Add New Document Store#
DocumentArray can be easily extended to support new Document Store. As we have seen in the previous chapters, a document store can be a SQL/NoSQL/vector database, or even an in-memory data structure.
For DocArray, the motivation of on-boarding a new store is often:
having persistence that better fits to the use case;
pulling from an existing data source;
supporting advanced query languages, e.g. nearest-neighbor retrieval.
For the database vendor, the motivation is often:
having a powerful, well-designed and well-maintained Python client for your document store;
plugging your document store into Jina AI ecosystems (e.g. Jina, Hub, CLIP-as-service, Finetuner, etc.) and making synergy with Jina AI.
After the extension, users can enjoy convenient and powerful DocumentArray API on top of your document store. It promises the same user experience just like using a regular DocumentArray, no extra learning is required.
This chapter gives you a walk-through on how to add a new document store. To be specific, in this chapter we are extending DocumentArray to support a new document store called mydocstore
. The final usage would look like the following:
from docarray import DocumentArray
da = DocumentArray(storage='mydocstore', config={...})
Let’s get started!
Step 1: create the folder#
Go to docarray/array/storage
folder, create a sub-folder for your document store. Let’s call it mydocstore
. You need to create four empty files in that folder:
README.md
docarray
|
|--- array
|
|--- storage
|
|--- mydocstore
|
|--- __init__.py
|--- getsetdel.py
|--- seqlike.py
|--- backend.py
These four files consist of necessary interface for making the extension work on DocumentArray. Additionally, if your storage backend supports approximate nearest-neighbor search, you can include another file ‘find.py’.
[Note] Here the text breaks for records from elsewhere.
-- pv_equiv track=rewrite | github.com/natnaeleyuel/leetcode_python_solution_v2 | 2840-check-if-strings-can-be-made-equal-with-operations-ii/2840-check-if-strings-can-be-made-equal-with-operations-ii.py | checkStrings
-- ===== SOURCE A (Python) =====
-- def checkStrings(s1: str, s2: str) -> bool:
--     if s1 == s2:
--         return True
--
--     l1 = [s1[i] for i in range(len(s1)) if i % 2 == 0]
--     l2 = [s1[i] for i in range(len(s1)) if i % 2 == 1]
--     l3 = [s2[i] for i in range(len(s2)) if i % 2 == 0]
--     l4 = [s2[i] for i in range(len(s2)) if i % 2 == 1]
--     l1.sort()
--     l2.sort()
--     l3.sort()
--     l4.sort()
--
--     if "".join(l1) == "".join(l3):
--         if "".join(l2) == "".join(l4):
--             return True
--
--     return False
-- ===== SOURCE B (Python) =====
-- def checkStrings(s1: str, s2: str) -> bool:
--     # One signed pass per string: net count per (index parity, char) must balance.
--     counts = {}
--     for i, ch in enumerate(s1):
--         k = (i % 2, ch)
--         counts[k] = counts.get(k, 0) + 1
--     for i, ch in enumerate(s2):
--         k = (i % 2, ch)
--         counts[k] = counts.get(k, 0) - 1
--     return all(v == 0 for v in counts.values())
-- ===== Notes on version B (the rewrite author's own statement) =====
-- stated objective: simpler
-- what changed: Replaces the equality shortcut, four-way index partition and four sorts by a single signed tally dict keyed by (index parity, char): +1 over s1, -1 over s2, then check all balances are zero.
import Mathlib
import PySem

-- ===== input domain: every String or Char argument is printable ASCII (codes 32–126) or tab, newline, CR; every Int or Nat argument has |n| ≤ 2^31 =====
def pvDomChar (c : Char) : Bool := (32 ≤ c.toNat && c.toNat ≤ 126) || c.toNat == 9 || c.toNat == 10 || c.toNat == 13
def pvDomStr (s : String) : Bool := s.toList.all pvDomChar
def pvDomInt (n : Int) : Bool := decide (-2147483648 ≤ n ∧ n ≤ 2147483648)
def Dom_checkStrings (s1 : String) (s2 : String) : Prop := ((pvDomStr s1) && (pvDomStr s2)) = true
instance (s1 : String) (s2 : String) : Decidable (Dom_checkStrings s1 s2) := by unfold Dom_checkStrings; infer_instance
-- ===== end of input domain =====

-- B replaces A's equality shortcut, four even/odd index partitions and four sorts by one signed
-- tally dict keyed by (index parity, char): +1 over s1, -1 over s2, then all balances must be 0.

-- ===== PORT A =====
-- "".join of lists of single chars are equal exactly when the char lists are equal, so the
-- joined-string comparisons are ported as comparisons of the (sorted) char lists (exact).
def checkStrings (s1 : String) (s2 : String) : Bool :=
  if s1 == s2 then true
  else
    let t1 := s1.toList
    let t2 := s2.toList
    let l1 := (List.filter (fun i => PySem.Int.mod i 2 == 0) (PySem.List.pyRange 0 (PySem.List.len t1))).map (fun i => PySem.List.pyGetD t1 i ' ')
    let l2 := (List.filter (fun i => PySem.Int.mod i 2 == 1) (PySem.List.pyRange 0 (PySem.List.len t1))).map (fun i => PySem.List.pyGetD t1 i ' ')
    let l3 := (List.filter (fun i => PySem.Int.mod i 2 == 0) (PySem.List.pyRange 0 (PySem.List.len t2))).map (fun i => PySem.List.pyGetD t2 i ' ')
    let l4 := (List.filter (fun i => PySem.Int.mod i 2 == 1) (PySem.List.pyRange 0 (PySem.List.len t2))).map (fun i => PySem.List.pyGetD t2 i ' ')
    let l1 := PySem.List.sorted l1 (fun x => x) false
    let l2 := PySem.List.sorted l2 (fun x => x) false
    let l3 := PySem.List.sorted l3 (fun x => x) false
    let l4 := PySem.List.sorted l4 (fun x => x) false
    if l1 == l3 then
      if l2 == l4 then true
      else false
    else false

-- ===== PORT B =====
def checkStrings_alt (s1 : String) (s2 : String) : Bool :=
  let counts : PySem.Dict (Int × Char) Int := PySem.Dict.empty
  let counts := (PySem.List.enumerate s1.toList).foldl
    (fun d p => d.insert (PySem.Int.mod p.1 2, p.2) (d.getD (PySem.Int.mod p.1 2, p.2) 0 + 1)) counts
  let counts := (PySem.List.enumerate s2.toList).foldl
    (fun d p => d.insert (PySem.Int.mod p.1 2, p.2) (d.getD (PySem.Int.mod p.1 2, p.2) 0 - 1)) counts
  counts.values.all (fun v => v == 0)

-- ===== PRECONDITION & SPEC =====
def Spec_checkStrings (s1 : String) (s2 : String) (out : Bool) : Prop := out = checkStrings_alt s1 s2
instance (s1 : String) (s2 : String) (out : Bool) : Decidable (Spec_checkStrings s1 s2 out) := by unfold Spec_checkStrings; infer_instance

-- ===== CLAIM (what is proved, stated in full; the proofs are below) =====
def Claim_equal_checkStrings : Prop := ∀ (s1 : String) (s2 : String), Dom_checkStrings s1 s2 → Spec_checkStrings s1 s2 (checkStrings s1 s2)

-- ===== LEMMAS AND PROOFS =====

-- (index parity, char) tagging of a string's characters; counts of these keys drive both proofs
def pvKeyed (t : List Char) : List (Int × Char) :=
  (PySem.List.enumerate t).map (fun p => (PySem.Int.mod p.1 2, p.2))

-- even- and odd-indexed characters, as A extracts them
def pvE (t : List Char) : List Char :=
  ((PySem.List.enumerate t).filter (fun q => PySem.Int.mod q.1 2 == 0)).map (·.2)
def pvO (t : List Char) : List Char :=
  ((PySem.List.enumerate t).filter (fun q => PySem.Int.mod q.1 2 == 1)).map (·.2)

lemma pv_filter_range (t : List Char) (b : Int) :
    (List.filter (fun i => PySem.Int.mod i 2 == b) (PySem.List.pyRange 0 (PySem.List.len t))).map
        (fun i => PySem.List.pyGetD t i ' ')
      = ((PySem.List.enumerate t).filter (fun q => PySem.Int.mod q.1 2 == b)).map (·.2) := by
  rw [PySem.List.enumerate_eq_map_pyRange t ' ', List.filter_map, List.map_map]
  rfl

lemma pv_A_true_iff (s1 s2 : String) :
    checkStrings s1 s2 = true ↔
      s1 = s2 ∨ ((pvE s1.toList).Perm (pvE s2.toList) ∧ (pvO s1.toList).Perm (pvO s2.toList)) := by
  unfold checkStrings
  simp only [pv_filter_range]
  by_cases h : s1 = s2
  · simp [h]
  · simp only [beq_iff_eq, h, if_false]
    split_ifs with h1 h2 <;>
      simp_all [PySem.List.sorted_id_eq_sorted_id_iff_perm, pvE, pvO]

lemma pv_tally_add (l : List (Int × Char)) (d : PySem.Dict (Int × Char) Int) (k : Int × Char) :
    (l.foldl (fun d p => d.insert (PySem.Int.mod p.1 2, p.2)
        (d.getD (PySem.Int.mod p.1 2, p.2) 0 + 1)) d).getD k 0
      = d.getD k 0 + ((l.map (fun p => (PySem.Int.mod p.1 2, p.2))).count k : Int) := by
  induction l generalizing d with
  | nil => simp
  | cons p l ih =>
    simp only [List.foldl_cons, List.map_cons, ih, PySem.Dict.getD_insert, List.count_cons,
      beq_iff_eq]
    by_cases h : k = (PySem.Int.mod p.1 2, p.2)
    · rw [if_pos h, if_pos h.symm, h]; push_cast; ring
    · rw [if_neg h, if_neg (fun e => h e.symm)]; push_cast; ring

lemma pv_tally_sub (l : List (Int × Char)) (d : PySem.Dict (Int × Char) Int) (k : Int × Char) :
    (l.foldl (fun d p => d.insert (PySem.Int.mod p.1 2, p.2)
        (d.getD (PySem.Int.mod p.1 2, p.2) 0 - 1)) d).getD k 0
      = d.getD k 0 - ((l.map (fun p => (PySem.Int.mod p.1 2, p.2))).count k : Int) := by
  induction l generalizing d with
  | nil => simp
  | cons p l ih =>
    simp only [List.foldl_cons, List.map_cons, ih, PySem.Dict.getD_insert, List.count_cons,
      beq_iff_eq]
    by_cases h : k = (PySem.Int.mod p.1 2, p.2)
    · rw [if_pos h, if_pos h.symm, h]; push_cast; ring
    · rw [if_neg h, if_neg (fun e => h e.symm)]; push_cast; ring

lemma pv_B_aux (t1 t2 : List Char) :
    ((((PySem.List.enumerate t2).foldl
        (fun d p => d.insert (PySem.Int.mod p.1 2, p.2) (d.getD (PySem.Int.mod p.1 2, p.2) 0 - 1))
        ((PySem.List.enumerate t1).foldl
          (fun d p => d.insert (PySem.Int.mod p.1 2, p.2) (d.getD (PySem.Int.mod p.1 2, p.2) 0 + 1))
          (PySem.Dict.empty : PySem.Dict (Int × Char) Int))).values).all (fun v => v == 0)) = true
      ↔ ∀ k, (pvKeyed t1).count k = (pvKeyed t2).count k := by
  set key : Int × Char → Int × Char := fun p => (PySem.Int.mod p.1 2, p.2) with hkey
  set d1 := (PySem.List.enumerate t1).foldl
      (fun d p => d.insert (PySem.Int.mod p.1 2, p.2) (d.getD (PySem.Int.mod p.1 2, p.2) 0 + 1))
      (PySem.Dict.empty : PySem.Dict (Int × Char) Int) with hd1
  set d2 := (PySem.List.enumerate t2).foldl
      (fun d p => d.insert (PySem.Int.mod p.1 2, p.2) (d.getD (PySem.Int.mod p.1 2, p.2) 0 - 1))
      d1 with hd2
  have hnd1 : d1.keys.Nodup := by
    rw [hd1]
    exact PySem.Dict.nodup_keys_foldl_insert_key (PySem.List.enumerate t1) key
      (fun d p => d.getD (key p) 0 + 1) _ PySem.Dict.nodup_keys_empty
  have hnd2 : d2.keys.Nodup := by
    rw [hd2]
    exact PySem.Dict.nodup_keys_foldl_insert_key (PySem.List.enumerate t2) key
      (fun d p => d.getD (key p) 0 - 1) _ hnd1
  have hmem : ∀ k, k ∈ d2.keys ↔ k ∈ pvKeyed t1 ∨ k ∈ pvKeyed t2 := by
    intro k
    rw [hd2, PySem.Dict.keys_foldl_insert_key (PySem.List.enumerate t2) key
      (fun d p => d.getD (key p) 0 - 1) d1, PySem.Set.mem_update, hd1,
      PySem.Dict.keys_foldl_insert_key (PySem.List.enumerate t1) key
      (fun d p => d.getD (key p) 0 + 1) PySem.Dict.empty, PySem.Set.mem_update]
    simp [pvKeyed, hkey, PySem.Dict.keys_empty]
  have hget : ∀ k, d2.getD k 0
      = ((pvKeyed t1).count k : Int) - ((pvKeyed t2).count k : Int) := by
    intro k
    rw [hd2, pv_tally_sub, hd1, pv_tally_add, PySem.Dict.getD_empty]
    simp [pvKeyed]
  rw [PySem.Dict.values_eq_map_keys d2 hnd2 0]
  simp only [List.all_eq_true, List.forall_mem_map, beq_iff_eq, hget]
  constructor
  · intro h k
    by_cases hk : k ∈ d2.keys
    · have := h k hk; omega
    · rw [hmem] at hk
      push Not at hk
      rw [List.count_eq_zero_of_not_mem hk.1, List.count_eq_zero_of_not_mem hk.2]
  · intro h k _
    rw [h k]; ring

lemma pv_B_true_iff (s1 s2 : String) :
    checkStrings_alt s1 s2 = true ↔
      ∀ k, (pvKeyed s1.toList).count k = (pvKeyed s2.toList).count k := by
  exact pv_B_aux s1.toList s2.toList

lemma pv_count_keyed_zero (t : List Char) (c : Char) :
    (pvKeyed t).count ((0 : Int), c) = (pvE t).count c := by
  simp only [pvKeyed, pvE, List.count, List.countP_map, List.countP_filter]
  apply List.countP_congr
  intro q _
  simp [beq_iff_eq, Prod.ext_iff, Function.comp, and_comm]

lemma pv_count_keyed_one (t : List Char) (c : Char) :
    (pvKeyed t).count ((1 : Int), c) = (pvO t).count c := by
  simp only [pvKeyed, pvO, List.count, List.countP_map, List.countP_filter]
  apply List.countP_congr
  intro q _
  simp [beq_iff_eq, Prod.ext_iff, Function.comp, and_comm]

lemma pv_count_keyed_other (t : List Char) (b : Int) (c : Char) (h0 : b ≠ 0) (h1 : b ≠ 1) :
    (pvKeyed t).count (b, c) = 0 := by
  simp only [pvKeyed, List.count, List.countP_map]
  rw [List.countP_eq_zero]
  intro q hq
  rw [PySem.List.mem_enumerate_iff] at hq
  obtain ⟨k, hk, rfl⟩ := hq
  simp only [Function.comp, zero_add, beq_iff_eq, Prod.ext_iff]
  intro ⟨e1, _⟩
  rw [PySem.Int.mod_eq_emod_of_pos (by norm_num)] at e1
  omega

lemma pv_bridge (t1 t2 : List Char) :
    (∀ k, (pvKeyed t1).count k = (pvKeyed t2).count k) ↔
      (pvE t1).Perm (pvE t2) ∧ (pvO t1).Perm (pvO t2) := by
  constructor
  · intro h
    constructor
    · rw [List.perm_iff_count]
      intro c
      rw [← pv_count_keyed_zero, ← pv_count_keyed_zero, h]
    · rw [List.perm_iff_count]
      intro c
      rw [← pv_count_keyed_one, ← pv_count_keyed_one, h]
  · rintro ⟨he, ho⟩ ⟨b, c⟩
    by_cases hb0 : b = 0
    · subst hb0
      rw [pv_count_keyed_zero, pv_count_keyed_zero, he.count_eq]
    · by_cases hb1 : b = 1
      · subst hb1
        rw [pv_count_keyed_one, pv_count_keyed_one, ho.count_eq]
      · rw [pv_count_keyed_other _ _ _ hb0 hb1, pv_count_keyed_other _ _ _ hb0 hb1]

-- ===== VERDICT (by name: the statement is the Claim_ definition above) =====
theorem checkStrings_spec : Claim_equal_checkStrings := by
  intro s1 s2 _
  unfold Spec_checkStrings
  rw [Bool.eq_iff_iff, pv_A_true_iff, pv_B_true_iff, pv_bridge]
  constructor
  · rintro (rfl | h)
    · exact ⟨List.Perm.refl _, List.Perm.refl _⟩
    · exact h
  · exact Or.inr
Step 2: implement getsetdel.py
#
Your getsetdel.py
should look like the following:
from docarray.array.storage.base.getsetdel import BaseGetSetDelMixin
from docarray import Document
class GetSetDelMixin(BaseGetSetDelMixin):
def _get_doc_by_id(self, _id: str) -> 'Document':
# to be implemented
...
def _del_doc_by_id(self, _id: str):
# to be implemented
...
def _set_doc_by_id(self, _id: str, value: 'Document'):
# to be implemented
...
def _load_offset2ids(self):
# to be implemented
...
def _save_offset2ids(self):
# to be implemented
...
You need to implement the above five functions, which correspond to the logics of get/set/delete items via a string .id
. They are essential to ensure DocumentArray works.
Note that DocumentArray maintains an offset2ids
mapping to allow a list-like behaviour. This mapping is
inherited from the BaseGetSetDelMixin
. Therefore, you need to implement methods to persist this mapping, in case you
want to also persist the ordering of Documents inside the storage. However, the list-like
structure implemented by Offset2id can introduce performance bottlenecks, so you can disable this feature by passing a flag when constructing the backend.
In step 4 you will see how you should read in this flag (list_like
) from the user. Here you have to use it do adapt some operations.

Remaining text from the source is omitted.